## Record excerpts
⁂

-- pv_equiv track=rewrite | github.com/FILWY2824/LandLords | backend/ai_service/douzero_proxy/adapter.py | _current_lead_move
-- ===== SOURCE A (Python) =====
-- from typing import Iterable, Sequence
--
-- def _current_lead_move(action_seq: Sequence[Sequence[int]]) -> list[int]:
--     trailing_passes = 0
--     for move in reversed(action_seq):
--         if len(move) == 0:
--             trailing_passes += 1
--             continue
--         if trailing_passes >= 2:
--             return []
--         return list(move)
--     return []
-- ===== SOURCE B (Python) =====
-- from typing import Iterable, Sequence
--
-- def _current_lead_move(action_seq: Sequence[Sequence[int]]) -> list[int]:
--     lead: list[int] = []
--     seen = False
--     passes_since = 0
--     for move in action_seq:
--         if len(move) == 0:
--             passes_since += 1
--         else:
--             lead = list(move)
--             seen = True
--             passes_since = 0
--     if not seen or passes_since >= 2:
--         return []
--     return lead
-- ===== Notes on version B (the rewrite author's own statement) =====
-- stated objective: alternative
-- what changed: Replaced the reverse scan with an early return by a single forward pass that maintains the last non-empty move and a pass counter, deciding the result after the loop.
import Mathlib
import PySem

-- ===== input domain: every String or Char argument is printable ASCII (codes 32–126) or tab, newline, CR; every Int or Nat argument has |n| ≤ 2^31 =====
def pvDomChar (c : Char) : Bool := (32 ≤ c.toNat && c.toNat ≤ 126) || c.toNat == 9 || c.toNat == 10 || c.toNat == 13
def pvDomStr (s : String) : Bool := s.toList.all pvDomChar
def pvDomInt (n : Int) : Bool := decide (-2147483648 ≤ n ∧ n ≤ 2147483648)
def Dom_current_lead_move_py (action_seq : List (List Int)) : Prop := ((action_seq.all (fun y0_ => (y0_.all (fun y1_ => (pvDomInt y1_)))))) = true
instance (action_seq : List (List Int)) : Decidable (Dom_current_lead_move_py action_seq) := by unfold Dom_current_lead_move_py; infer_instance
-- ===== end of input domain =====

-- B: forward single pass keeping the last non-empty move and a pass counter, instead of A's reverse scan (alternative decomposition; same behaviour).
-- ===== PORT A =====
-- the reverse loop of A, with trailing_passes as explicit state
def pvALoop (tp : Int) : List (List Int) → List Int
  | [] => []
  | m :: rest =>
      if m.length = 0 then pvALoop (tp + 1) rest
      else if tp ≥ 2 then [] else m

def current_lead_move_py (action_seq : List (List Int)) : List Int :=
  pvALoop 0 action_seq.reverse

-- ===== PORT B =====
-- state: (lead, seen, passes_since)
def pvBStep (st : List Int × Bool × Int) (m : List Int) : List Int × Bool × Int :=
  if m.length = 0 then (st.1, st.2.1, st.2.2 + 1) else (m, true, 0)

def current_lead_move_py_alt (action_seq : List (List Int)) : List Int :=
  let st := action_seq.foldl pvBStep ([], false, 0)
  if st.2.1 = false ∨ st.2.2 ≥ 2 then [] else st.1

-- ===== PRECONDITION & SPEC =====
def Spec_current_lead_move_py (action_seq : List (List Int)) (out : List Int) : Prop := out = current_lead_move_py_alt action_seq
instance (action_seq : List (List Int)) (out : List Int) : Decidable (Spec_current_lead_move_py action_seq out) := by unfold Spec_current_lead_move_py; infer_instance

-- ===== CLAIM (what is proved, stated in full; the proofs are below) =====
def Claim_equal_current_lead_move_py : Prop := ∀ (action_seq : List (List Int)), Dom_current_lead_move_py action_seq → Spec_current_lead_move_py action_seq (current_lead_move_py action_seq)

-- ===== LEMMAS AND PROOFS =====


lemma pvKey (xs : List (List Int)) (tp : Int) :
    pvALoop tp xs.reverse =
      (let st := xs.foldl pvBStep ([], false, 0)
       if st.2.1 = false ∨ st.2.2 + tp ≥ 2 then [] else st.1) := by
  induction xs using List.reverseRecOn generalizing tp with
  | nil => simp [pvALoop]
  | append_singleton ys m ih =>
      by_cases hm : m.length = 0
      · simp only [List.reverse_append, List.reverse_singleton, List.singleton_append,
          pvALoop, hm, List.foldl_append, List.foldl_cons, List.foldl_nil]
        rw [ih (tp + 1)]
        simp only [pvBStep, hm, if_pos]
        set st := ys.foldl pvBStep ([], false, 0)
        have h2 : st.2.2 + (tp + 1) = st.2.2 + 1 + tp := by ring
        rw [h2]
      · simp only [List.reverse_append, List.reverse_singleton, List.singleton_append,
          pvALoop, hm, List.foldl_append, List.foldl_cons, List.foldl_nil, pvBStep]
        by_cases ht : tp ≥ 2 <;> simp [ht]

-- ===== VERDICT (by name: the statement is the Claim_ definition above) =====
theorem current_lead_move_py_spec : Claim_equal_current_lead_move_py := by
  intro seq _
  show current_lead_move_py seq = current_lead_move_py_alt seq
  rw [current_lead_move_py, pvKey seq 0, current_lead_move_py_alt]
  simp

⁂

## The task
Set down, unchanged, only those lines above that fall between the line with "def current_lead_move_py_alt (action_seq" and the line with "-- ===== PRECONDITION", the two end lines included.

## Response to this exercise
def current_lead_move_py_alt (action_seq : List (List Int)) : List Int :=
  let st := action_seq.foldl pvBStep ([], false, 0)
  if st.2.1 = false ∨ st.2.2 ≥ 2 then [] else st.1

-- ===== PRECONDITION & SPEC =====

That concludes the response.